Bellevue resident Joe Rohrbach has a spinal cord injury and has been coming into the facility since 2007. “Joe is an amazing artist and to see him be able to continue to do what he loves with his wood carving is so inspiring,” says Sharon. Wood carving involves physical activities such as bending, twisting, and holding a drill, all things that Joe credits he can do because of Pushing Boundaries. He says the “toys” (Pushing Boundaries’ state-of-the-art equipment) and frequent chocolate breaks help too.
For Joe and every client here, an Exercise Therapist works on a one-on-one basis to make sure they are meeting their goals, while also working adjacently with other healthcare practitioners that the client may be seeing to ensure goals are being met. But everyone’s goals are different. For some, it is to take a few steps unassisted. For others, it is to be able to hold their child or help a spouse wash the dishes after dinner.
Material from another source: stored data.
-- pv_equiv track=rewrite | github.com/ImDaBigBoss/AdventOfCode-2024 | day17/puzzle2.py | reverse_engineer
-- ===== SOURCE A (Python) =====
-- def reverse_engineer(program: list, value_a: int = None, index_in_prog: int = None) -> int:
--     if index_in_prog == None:
--         index_in_prog = len(program) - 1
--         value_a = 0
--
--     expected_b = program[index_in_prog]
--     value_a = value_a << 3
--
--     # Test solution
--
--     possible_ending_values = [ 0b000, 0b001, 0b010, 0b011, 0b100, 0b101, 0b110, 0b111 ]
--     solutions = []
--
--     for a_end in possible_ending_values:
--         test_a = value_a + a_end
--         a = test_a
--
--         b = a % 8
--         b = b ^ 1
--         c = a // (2**b)
--         b = b ^ 5
--         a = a // (2**3)
--         b = b ^ c
--
--         if value_a == 0 and a != 0:
--             continue # Skip invalid solutions
--
--         if b % 8 == expected_b:
--             solutions.append(test_a)
--
--     # Branch out to find the correct solution
--     for solution in solutions:
--         if index_in_prog == 0:
--             return solution
--
--         result = reverse_engineer(program, solution, index_in_prog - 1)
--         if result != None:
--             return result
--
--     return None
-- ===== SOURCE B (Python) =====
-- def reverse_engineer(program: list, value_a: int = None, index_in_prog: int = None) -> int:
--     if index_in_prog == None:
--         index_in_prog = len(program) - 1
--         value_a = 0
--
--     # Breadth-first by program position: keep the whole level of viable register
--     # values in ascending DFS order; the head of the final level is the answer.
--     frontier = [value_a]
--     for idx in range(index_in_prog, -1, -1):
--         expected = program[idx]
--         new_frontier = []
--         for v in frontier:
--             for e in range(8):
--                 t = v * 8 + e
--                 b = (t % 8) ^ 1
--                 if (b ^ 5 ^ (t // (2 ** b))) % 8 == expected:
--                     new_frontier.append(t)
--         frontier = new_frontier
--     return frontier[0] if frontier else None
-- ===== Notes on version B (the rewrite author's own statement) =====
-- stated objective: alternative
-- what changed: The recursive depth-first backtracking search is replaced by an iterative breadth-first level sweep: for each program position from the end down to 0 the whole list of viable register values is rebuilt in ascending order by a nested comprehension-style loop, and the head of the final level is the answer (the dead 'value_a == 0 and a != 0' guard is dropped).
-- outside the precondition, e.g. on reverse_engineer([99], 1, -1): A returns None, B returns 1
import Mathlib
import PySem

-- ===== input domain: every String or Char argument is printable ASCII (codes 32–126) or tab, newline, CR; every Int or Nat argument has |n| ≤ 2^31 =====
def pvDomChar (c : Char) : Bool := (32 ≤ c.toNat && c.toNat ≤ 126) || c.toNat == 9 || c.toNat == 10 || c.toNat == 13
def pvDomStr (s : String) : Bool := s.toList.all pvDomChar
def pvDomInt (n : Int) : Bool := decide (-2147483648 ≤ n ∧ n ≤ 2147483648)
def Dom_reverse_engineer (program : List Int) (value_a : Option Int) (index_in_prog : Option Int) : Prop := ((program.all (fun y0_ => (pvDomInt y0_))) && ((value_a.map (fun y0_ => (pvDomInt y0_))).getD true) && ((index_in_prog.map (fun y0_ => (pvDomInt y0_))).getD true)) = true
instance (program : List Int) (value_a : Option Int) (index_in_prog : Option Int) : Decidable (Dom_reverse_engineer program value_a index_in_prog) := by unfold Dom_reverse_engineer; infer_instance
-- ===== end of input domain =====

-- B replaces A's recursive DFS by an iterative breadth-first level sweep (same tree, same order); alternative decomposition, not claimed faster.


-- ===== PORT A =====
-- body of A's candidate loop ('value_a << 3' is ported as 'value_a * 8', exact for all ints;
-- '2**b' with b = (a%8)^1 ∈ [0,7] is ported via b.toNat, exact since b ≥ 0)
def pvSolStep (value_a expected_b : Int) (solutions : List Int) (a_end : Int) : List Int :=
  let test_a := value_a + a_end
  let a := test_a
  let b := PySem.Int.mod a 8
  let b := PySem.Int.bxor b 1
  let c := PySem.Int.floordiv a (2 ^ b.toNat)
  let b := PySem.Int.bxor b 5
  let a := PySem.Int.floordiv a (2 ^ 3)
  let b := PySem.Int.bxor b c
  if value_a = 0 ∧ a ≠ 0 then solutions
  else if PySem.Int.mod b 8 = expected_b then solutions ++ [test_a] else solutions

def pvSolutions (expected_b value_a : Int) : List Int :=
  (PySem.List.pyRange 0 8 1).foldl (pvSolStep value_a expected_b) []

-- the recursion of A, with the (inside Pre_ nonnegative) index as a Nat
def reverse_engineerGo (program : List Int) : Nat → Int → Option Int
  | 0, value_a =>
    match PySem.List.pyGet? program ((0 : Nat) : Int) with
    | none => none               -- IndexError: outside Pre_
    | some expected_b => (pvSolutions expected_b (value_a * 8)).head?   -- 'if index_in_prog == 0: return solution' for the first solution
  | (i+1), value_a =>
    match PySem.List.pyGet? program ((i+1 : Nat) : Int) with
    | none => none               -- IndexError: outside Pre_
    | some expected_b =>
      (pvSolutions expected_b (value_a * 8)).findSome? (fun s => reverse_engineerGo program i s)

def reverse_engineer (program : List Int) (value_a : Option Int) (index_in_prog : Option Int) : Option Int :=
  match index_in_prog with
  | none =>
    if program.isEmpty then none -- index_in_prog := -1, program[-1] raises IndexError: outside Pre_
    else reverse_engineerGo program (program.length - 1) 0
  | some i =>
    match value_a with
    | none => none               -- 'None << 3' raises TypeError: outside Pre_
    | some v =>
      if 0 ≤ i ∧ i < (program.length : Int) then reverse_engineerGo program i.toNat v
      else none                  -- negative/out-of-range explicit index: outside Pre_

-- ===== PORT B =====
-- one value's 8 candidate children, ascending (Source B's inner two loops)
def pvCandOne (expected v e : Int) : Option Int :=
  let t := v * 8 + e
  let b := PySem.Int.bxor (PySem.Int.mod t 8) 1
  if PySem.Int.mod (PySem.Int.bxor (PySem.Int.bxor b 5) (PySem.Int.floordiv t (2 ^ b.toNat))) 8 = expected
  then some t else none

def pvCand (expected v : Int) : List Int :=
  (PySem.List.pyRange 0 8 1).filterMap (pvCandOne expected v)

-- one iteration of Source B's countdown loop: rebuild the whole frontier
def pvStepB (program : List Int) (idx : Int) (frontier : List Int) : List Int :=
  match PySem.List.pyGet? program idx with
  | none => []                   -- IndexError: outside Pre_
  | some expected => frontier.flatMap (pvCand expected)

def pvRunB (program : List Int) : Nat → List Int → List Int
  | 0, f => pvStepB program ((0 : Nat) : Int) f
  | i+1, f => pvRunB program i (pvStepB program ((i+1 : Nat) : Int) f)

def reverse_engineer_alt (program : List Int) (value_a : Option Int) (index_in_prog : Option Int) : Option Int :=
  match index_in_prog with
  | none =>
    if program.isEmpty then some 0   -- empty countdown loop: frontier stays [0] (outside Pre_; A raises here)
    else (pvRunB program (program.length - 1) [0]).head?
  | some i =>
    match value_a with
    | none => none                   -- Source B raises TypeError here too: outside Pre_
    | some v =>
      if 0 ≤ i ∧ i < (program.length : Int) then (pvRunB program i.toNat [v]).head?
      else if i < 0 then some v      -- empty countdown loop (outside Pre_; A wraps or raises)
      else none                      -- IndexError: outside Pre_

-- ===== PRECONDITION & SPEC =====
-- Pre_ excludes the inputs where A raises (empty program with defaulted index → IndexError;
-- explicit index with value_a = None → TypeError; index ≥ len → IndexError) and the negative
-- explicit indices, on which A's value (when it returns one) is an accident of Python's
-- negative-index wraparound.
def Pre_reverse_engineer (program : List Int) (value_a : Option Int) (index_in_prog : Option Int) : Prop :=
  (match index_in_prog with
   | none => !program.isEmpty
   | some i => value_a.isSome && decide (0 ≤ i) && decide (i < (program.length : Int))) = true
instance (program : List Int) (value_a : Option Int) (index_in_prog : Option Int) : Decidable (Pre_reverse_engineer program value_a index_in_prog) := by unfold Pre_reverse_engineer; infer_instance

def pvWitness_reverse_engineer : List Int × Option Int × Option Int := ([2, 4, 1, 7], none, none)

def Spec_reverse_engineer (program : List Int) (value_a : Option Int) (index_in_prog : Option Int) (out : Option Int) : Prop := out = reverse_engineer_alt program value_a index_in_prog
instance (program : List Int) (value_a : Option Int) (index_in_prog : Option Int) (out : Option Int) : Decidable (Spec_reverse_engineer program value_a index_in_prog out) := by unfold Spec_reverse_engineer; infer_instance

-- ===== CLAIM (what is proved, stated in full; the proofs are below) =====
def Claim_equal_reverse_engineer : Prop := ∀ (program : List Int) (value_a : Option Int) (index_in_prog : Option Int), Dom_reverse_engineer program value_a index_in_prog → Pre_reverse_engineer program value_a index_in_prog → Spec_reverse_engineer program value_a index_in_prog (reverse_engineer program value_a index_in_prog)

-- ===== LEMMAS AND PROOFS =====

-- the skip guard of A is dead code, and its append test is B's membership test
theorem solstep_eq (v expected e : Int) (acc : List Int)
    (h0 : 0 ≤ e) (h8 : e < 8) :
    pvSolStep (v * 8) expected acc e = acc ++ (pvCandOne expected v e).toList := by
  simp only [pvSolStep, pvCandOne]
  by_cases hg : v * 8 = 0 ∧ PySem.Int.floordiv (v * 8 + e) (2 ^ 3) ≠ 0
  · exfalso
    obtain ⟨hz, hne⟩ := hg
    have hv : v = 0 := by omega
    apply hne
    subst hv
    rw [PySem.Int.floordiv_eq_ediv_of_pos (by norm_num)]
    simp only [zero_mul, zero_add]
    exact Int.ediv_eq_zero_of_lt h0 (by norm_num; omega)
  · rw [if_neg hg]
    split_ifs with hc
    · simp
    · simp

theorem fold_filterMap (v expected : Int) :
    ∀ (l : List Int), (∀ e ∈ l, 0 ≤ e ∧ e < 8) → ∀ acc,
      l.foldl (pvSolStep (v * 8) expected) acc = acc ++ l.filterMap (pvCandOne expected v) := by
  intro l
  induction l with
  | nil => intro _ acc; simp
  | cons x xs ih =>
    intro hmem acc
    have hx := hmem x (by simp)
    rw [List.foldl_cons, List.filterMap_cons,
        solstep_eq v expected x acc hx.1 hx.2,
        ih (fun e he => hmem e (by simp [he]))]
    cases h : pvCandOne expected v x <;> simp

theorem cand_eq (expected v : Int) : pvSolutions expected (v * 8) = pvCand expected v := by
  have h8 : PySem.List.pyRange 0 8 1 = [0, 1, 2, 3, 4, 5, 6, 7] := by decide
  rw [pvSolutions, pvCand, h8, fold_filterMap v expected _ (by decide) []]
  rfl

theorem stepB_nil (program : List Int) (idx : Int) : pvStepB program idx [] = [] := by
  cases h : PySem.List.pyGet? program idx <;> simp [pvStepB, h]

theorem stepB_append (program : List Int) (idx : Int) (l1 l2 : List Int) :
    pvStepB program idx (l1 ++ l2) = pvStepB program idx l1 ++ pvStepB program idx l2 := by
  cases h : PySem.List.pyGet? program idx <;> simp [pvStepB, h]

theorem runB_nil (program : List Int) : ∀ i, pvRunB program i [] = [] := by
  intro i
  induction i with
  | zero => simp [pvRunB, stepB_nil]
  | succ n ih => rw [pvRunB, stepB_nil]; exact ih

theorem runB_append (program : List Int) :
    ∀ i (l1 l2 : List Int), pvRunB program i (l1 ++ l2) = pvRunB program i l1 ++ pvRunB program i l2 := by
  intro i
  induction i with
  | zero => intro l1 l2; simp [pvRunB, stepB_append]
  | succ n ih => intro l1 l2; rw [pvRunB, stepB_append, ih]; rfl

theorem findSome_run (program : List Int) (i : Nat)
    (IH : ∀ v, reverse_engineerGo program i v = (pvRunB program i [v]).head?) :
    ∀ l : List Int, l.findSome? (reverse_engineerGo program i) = (pvRunB program i l).head? := by
  intro l
  induction l with
  | nil => simp [runB_nil]
  | cons x xs ih =>
    have hx : pvRunB program i (x :: xs) = pvRunB program i [x] ++ pvRunB program i xs := by
      have : x :: xs = [x] ++ xs := rfl
      rw [this, runB_append]
    rw [List.findSome?_cons, hx, List.head?_append, IH x, ih]
    cases h : (pvRunB program i [x]).head? <;> simp

theorem go_eq_run (program : List Int) :
    ∀ (i : Nat) (v : Int), reverse_engineerGo program i v = (pvRunB program i [v]).head? := by
  intro i
  induction i with
  | zero =>
    intro v
    rw [reverse_engineerGo, pvRunB, pvStepB]
    cases h : PySem.List.pyGet? program ((0 : Nat) : Int) with
    | none => simp
    | some eb => dsimp only; rw [cand_eq]; simp
  | succ n ih =>
    intro v
    rw [reverse_engineerGo, pvRunB, pvStepB]
    cases h : PySem.List.pyGet? program ((n + 1 : Nat) : Int) with
    | none => simp [runB_nil]
    | some eb =>
      dsimp only
      rw [cand_eq, findSome_run program n ih]
      simp

-- ===== VERDICT (by name: the statement is the Claim_ definition above) =====
theorem reverse_engineer_spec : Claim_equal_reverse_engineer := by
  intro program value_a index_in_prog _ hpre
  unfold Spec_reverse_engineer reverse_engineer reverse_engineer_alt
  unfold Pre_reverse_engineer at hpre
  cases index_in_prog with
  | none =>
    simp only at hpre
    have hne : program.isEmpty = false := by
      cases h : program.isEmpty <;> simp [h] at hpre ⊢
    simp [hne, go_eq_run]
  | some i =>
    cases value_a with
    | none => simp at hpre
    | some v =>
      simp only [Option.isSome_some, Bool.true_and, Bool.and_eq_true, decide_eq_true_eq] at hpre
      dsimp only
      rw [if_pos hpre, if_pos hpre, go_eq_run]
Sharon reflects on her journey and the journey of everyone who walks through the center's doors. “It’s an all-encompassing healing process,” Sharon says. “But it’s not just me. Allan and I just started it. It couldn’t have gotten to where it is without the amazing staff and people that have poured their time and love into it. Pushing Boundaries wouldn’t be here without people that have that belief and caring. It takes a village and we’ve got a pretty amazing one.”